What it more opens is access to our customers to enjoy all the ecosystem investment that Arm is doing, and that all the hyperscalers are doing. There’s a lot of innovation and investment around software on Arm, and when you’re aligned to the top of the line Neoverse V3, you can enjoy all of it. It means an easier deployment process for our customers. We talked about it earlier; it’s a very important thing for the customer.

Ian: Mohamed, I’ve been tracking your Neoverse platform since its inception, and the amount of players who have adopted – multiple times. You’ve got a long list of Neoverse V3 players who have taken this core, taken the design, and deployed it. What are they asking for next?

Mohamed: I think it’s more of what we’re describing, which is just an accelerated path towards getting to market is the big thing. The pace at which this industry is moving is phenomenal. And so, I think that is one. I think the second is about performance per watt.

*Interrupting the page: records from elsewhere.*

-- pv_equiv track=rewrite | github.com/ClemenPine/amini | cmds/setfingermap.py | finger_value
-- ===== SOURCE A (Python) =====
-- def finger_value(finger):
--     replacements = {
--         '0': 'LP',
--         '1': 'LR',
--         '2': 'LM',
--         '3': 'LI',
--         '4': 'RI',
--         '5': 'RM',
--         '6': 'RR',
--         '7': 'RP',
--         '8': 'LT',
--         '9': 'RT'
--     }
--     for k, v in replacements.items():
--         finger = finger.replace(k, v)
--     return finger.strip()
-- ===== SOURCE B (Python) =====
-- def finger_value(finger):
--     codes = ['LP', 'LR', 'LM', 'LI', 'RI', 'RM', 'RR', 'RP', 'LT', 'RT']
--     out = []
--     for c in finger:
--         if '0' <= c <= '9':
--             out.append(codes[ord(c) - ord('0')])
--         else:
--             out.append(c)
--     return ''.join(out).strip()
-- ===== Notes on version B (the rewrite author's own statement) =====
-- stated objective: idiomatic
-- what changed: Replaced ten sequential whole-string .replace passes over a dict with a single character pass that indexes a code table by the digit's ordinal value and joins, then strips once.
import Mathlib
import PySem

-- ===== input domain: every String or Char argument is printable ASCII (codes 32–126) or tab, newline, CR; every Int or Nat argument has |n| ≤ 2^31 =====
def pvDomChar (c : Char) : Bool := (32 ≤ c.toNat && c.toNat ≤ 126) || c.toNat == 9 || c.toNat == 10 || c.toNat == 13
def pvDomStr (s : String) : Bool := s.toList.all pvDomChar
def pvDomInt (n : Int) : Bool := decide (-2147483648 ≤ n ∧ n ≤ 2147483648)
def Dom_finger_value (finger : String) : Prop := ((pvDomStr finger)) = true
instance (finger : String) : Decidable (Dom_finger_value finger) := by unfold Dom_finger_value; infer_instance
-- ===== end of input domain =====

-- B replaces A's ten sequential whole-string .replace passes over a dict with a single
-- character pass that indexes a code table by the digit's ordinal value, then strips once.

-- ===== PORT A =====
-- the digit → finger-code dictionary of A
def fvReplacements : PySem.Dict String String :=
  { items := [("0", "LP"), ("1", "LR"), ("2", "LM"), ("3", "LI"), ("4", "RI"),
              ("5", "RM"), ("6", "RR"), ("7", "RP"), ("8", "LT"), ("9", "RT")] }

-- for k, v in replacements.items(): finger = finger.replace(k, v); return finger.strip()
def finger_value (finger : String) : String :=
  PySem.Str.strip
    (fvReplacements.items.foldl (fun f kv => PySem.Str.replace f kv.1 kv.2) finger)

-- ===== PORT B =====
-- codes = ['LP','LR','LM','LI','RI','RM','RR','RP','LT','RT'] (as character lists)
def fvCodes : List (List Char) :=
  [['L','P'], ['L','R'], ['L','M'], ['L','I'], ['R','I'],
   ['R','M'], ['R','R'], ['R','P'], ['L','T'], ['R','T']]

-- the loop: for c in finger: append codes[ord(c)-ord('0')] if digit else c
def fvBuild : List Char → List Char
  | [] => []
  | c :: t =>
      (if '0' ≤ c ∧ c ≤ '9' then fvCodes.getD (c.toNat - '0'.toNat) [c] else [c]) ++ fvBuild t

-- return ''.join(out).strip()
def finger_value_alt (finger : String) : String :=
  String.ofList (PySem.Chars.strip (fvBuild finger.toList))

-- ===== PRECONDITION & SPEC =====
def Spec_finger_value (finger : String) (out : String) : Prop := out = finger_value_alt finger
instance (finger : String) (out : String) : Decidable (Spec_finger_value finger out) := by unfold Spec_finger_value; infer_instance

-- ===== CLAIM (what is proved, stated in full; the proofs are below) =====
def Claim_equal_finger_value : Prop := ∀ (finger : String), Dom_finger_value finger → Spec_finger_value finger (finger_value finger)

-- ===== LEMMAS AND PROOFS =====

-- one replace step on a single character
def fvStep (k : Char) (new : List Char) (c : Char) : List Char := if c = k then new else [c]

-- single-char replace is a flatMap over the characters
theorem replace_go_single (k : Char) (new : List Char) :
    ∀ (fuel : Nat) (l acc : List Char), l.length ≤ fuel →
      PySem.Chars.replace.go [k] new fuel l acc =
        acc.reverse ++ l.flatMap (fvStep k new) := by
  intro fuel
  induction fuel with
  | zero =>
    intro l acc h
    have : l = [] := List.length_eq_zero_iff.mp (Nat.le_zero.mp h)
    subst this
    simp [PySem.Chars.replace.go]
  | succ n ih =>
    intro l acc h
    cases l with
    | nil => simp [PySem.Chars.replace.go]
    | cons c t =>
      simp only [PySem.Chars.replace.go]
      by_cases hc : c = k
      · subst hc
        have hpre : List.isPrefixOf [c] (c :: t) = true := by
          simp [List.isPrefixOf]
        rw [if_pos hpre]
        have hdrop : List.drop [c].length (c :: t) = t := rfl
        rw [hdrop, ih t (new.reverse ++ acc) (Nat.le_of_succ_le_succ (by simpa using h))]
        simp [fvStep]
      · have hpre : List.isPrefixOf [k] (c :: t) = false := by
          simp [List.isPrefixOf]
          intro h'; exact absurd h'.symm hc
        rw [if_neg (by simp [hpre])]
        rw [ih t (c :: acc) (Nat.le_of_succ_le_succ (by simpa using h))]
        simp [fvStep, hc]

theorem replace_single (k : Char) (new s : List Char) :
    PySem.Chars.replace s [k] new = s.flatMap (fvStep k new) := by
  have hne : ([k] : List Char).isEmpty = false := rfl
  rw [PySem.Chars.replace, hne]
  simpa using replace_go_single k new s.length s [] (le_refl _)

-- replacing after a flatMap composes the flatMaps
theorem flatMap_replace (s : List Char) (f : Char → List Char) (k : Char) (new : List Char) :
    PySem.Chars.replace (s.flatMap f) [k] new
      = s.flatMap (fun c => (f c).flatMap (fvStep k new)) := by
  rw [replace_single, List.flatMap_assoc]

-- the per-character map B realises
def fvMap (c : Char) : List Char :=
  if '0' ≤ c ∧ c ≤ '9' then fvCodes.getD (c.toNat - '0'.toNat) [c] else [c]

-- a non-digit char equals none of the ten digit literals → fvMap is the identity
theorem fvMap_default (c : Char)
    (h0 : ¬c = '0') (h1 : ¬c = '1') (h2 : ¬c = '2') (h3 : ¬c = '3') (h4 : ¬c = '4')
    (h5 : ¬c = '5') (h6 : ¬c = '6') (h7 : ¬c = '7') (h8 : ¬c = '8') (h9 : ¬c = '9') :
    fvMap c = [c] := by
  have hn : ¬('0' ≤ c ∧ c ≤ '9') := by
    rintro ⟨hl, hr⟩
    have hl' : (48 : Nat) ≤ c.toNat := hl
    have hr' : c.toNat ≤ 57 := hr
    have hne : ∀ d : Char, c ≠ d → c.toNat ≠ d.toNat := by
      intro d hd he
      exact hd (Char.ext (UInt32.toNat_inj.mp he))
    have d0 : c.toNat ≠ 48 := hne _ h0
    have d1 : c.toNat ≠ 49 := hne _ h1
    have d2 : c.toNat ≠ 50 := hne _ h2
    have d3 : c.toNat ≠ 51 := hne _ h3
    have d4 : c.toNat ≠ 52 := hne _ h4
    have d5 : c.toNat ≠ 53 := hne _ h5
    have d6 : c.toNat ≠ 54 := hne _ h6
    have d7 : c.toNat ≠ 55 := hne _ h7
    have d8 : c.toNat ≠ 56 := hne _ h8
    have d9 : c.toNat ≠ 57 := hne _ h9
    omega
  simp [fvMap, hn]

-- the composition of A's ten single-char replaces is the flatMap of B's per-character map
theorem pipeline_eq_flatMap (s : List Char) :
    (PySem.Chars.replace (PySem.Chars.replace (PySem.Chars.replace (PySem.Chars.replace
      (PySem.Chars.replace (PySem.Chars.replace (PySem.Chars.replace (PySem.Chars.replace
      (PySem.Chars.replace (PySem.Chars.replace s
      ['0'] ['L', 'P']) ['1'] ['L', 'R']) ['2'] ['L', 'M']) ['3'] ['L', 'I'])
      ['4'] ['R', 'I']) ['5'] ['R', 'M']) ['6'] ['R', 'R']) ['7'] ['R', 'P'])
      ['8'] ['L', 'T']) ['9'] ['R', 'T'])
      = s.flatMap fvMap := by
  rw [replace_single '0' ['L', 'P'] s, flatMap_replace, flatMap_replace, flatMap_replace, flatMap_replace,
    flatMap_replace, flatMap_replace, flatMap_replace, flatMap_replace, flatMap_replace]
  refine List.flatMap_congr (fun c _ => ?_)
  by_cases h0 : c = '0'; · subst h0; decide
  by_cases h1 : c = '1'; · subst h1; decide
  by_cases h2 : c = '2'; · subst h2; decide
  by_cases h3 : c = '3'; · subst h3; decide
  by_cases h4 : c = '4'; · subst h4; decide
  by_cases h5 : c = '5'; · subst h5; decide
  by_cases h6 : c = '6'; · subst h6; decide
  by_cases h7 : c = '7'; · subst h7; decide
  by_cases h8 : c = '8'; · subst h8; decide
  by_cases h9 : c = '9'; · subst h9; decide
  rw [fvMap_default c h0 h1 h2 h3 h4 h5 h6 h7 h8 h9]
  simp [fvStep, h0, h1, h2, h3, h4, h5, h6, h7, h8, h9]

-- B's accumulation loop is the same flatMap
theorem fvBuild_eq_flatMap (s : List Char) : fvBuild s = s.flatMap fvMap := by
  induction s with
  | nil => rfl
  | cons c t ih => simp [fvBuild, fvMap, ih, List.flatMap_cons]

-- the two ports agree character-list-wise
theorem main_lists (finger : String) :
    (finger_value finger).toList = (finger_value_alt finger).toList := by
  have t0 : ("0" : String).toList = ['0'] := rfl
  have t1 : ("1" : String).toList = ['1'] := rfl
  have t2 : ("2" : String).toList = ['2'] := rfl
  have t3 : ("3" : String).toList = ['3'] := rfl
  have t4 : ("4" : String).toList = ['4'] := rfl
  have t5 : ("5" : String).toList = ['5'] := rfl
  have t6 : ("6" : String).toList = ['6'] := rfl
  have t7 : ("7" : String).toList = ['7'] := rfl
  have t8 : ("8" : String).toList = ['8'] := rfl
  have t9 : ("9" : String).toList = ['9'] := rfl
  have tLP : ("LP" : String).toList = ['L','P'] := rfl
  have tLR : ("LR" : String).toList = ['L','R'] := rfl
  have tLM : ("LM" : String).toList = ['L','M'] := rfl
  have tLI : ("LI" : String).toList = ['L','I'] := rfl
  have tRI : ("RI" : String).toList = ['R','I'] := rfl
  have tRM : ("RM" : String).toList = ['R','M'] := rfl
  have tRR : ("RR" : String).toList = ['R','R'] := rfl
  have tRP : ("RP" : String).toList = ['R','P'] := rfl
  have tLT : ("LT" : String).toList = ['L','T'] := rfl
  have tRT : ("RT" : String).toList = ['R','T'] := rfl
  simp only [finger_value, finger_value_alt, fvReplacements, List.foldl,
    PySem.Str.toList_strip, PySem.Str.toList_replace, String.toList_ofList,
    t0, t1, t2, t3, t4, t5, t6, t7, t8, t9,
    tLP, tLR, tLM, tLI, tRI, tRM, tRR, tRP, tLT, tRT]
  rw [pipeline_eq_flatMap, fvBuild_eq_flatMap]

-- ===== VERDICT (by name: the statement is the Claim_ definition above) =====
theorem finger_value_spec : Claim_equal_finger_value := by
  intro finger _
  show finger_value finger = finger_value_alt finger
  exact String.toList_inj.mp (main_lists finger)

It’s interesting because back when Neoverse first launched, in 2019 or 2020, AI systems were one CPU to eight GPUs or eight accelerators; that was the state-of-the-art. Now, we’re talking about one CPU to two accelerators. The reason for that is because all of the management of the software that’s driving these infrastructure ecosystems is all happening on the CPU. The accelerator is there, and there’s a tremendous amount of heavy lifting that’s happening there in terms of the matrix multiplication, but a lot of that software stack is actually running on the CPU.

In efficiency, our ability as an industry to keep up from a power perspective, is tough. We’ve got people building nuclear power plants and talking about putting data centers in space, just to keep up. Another way you keep up is you get more efficient; you get better perf per watt. So, when you start talking about a CPU platform that’s optimized for AI that’s giving you 40%, 50%, 60% better perf per watt than legacy architectures – what our customers ask for more than anything, is more of that. More. Of. That.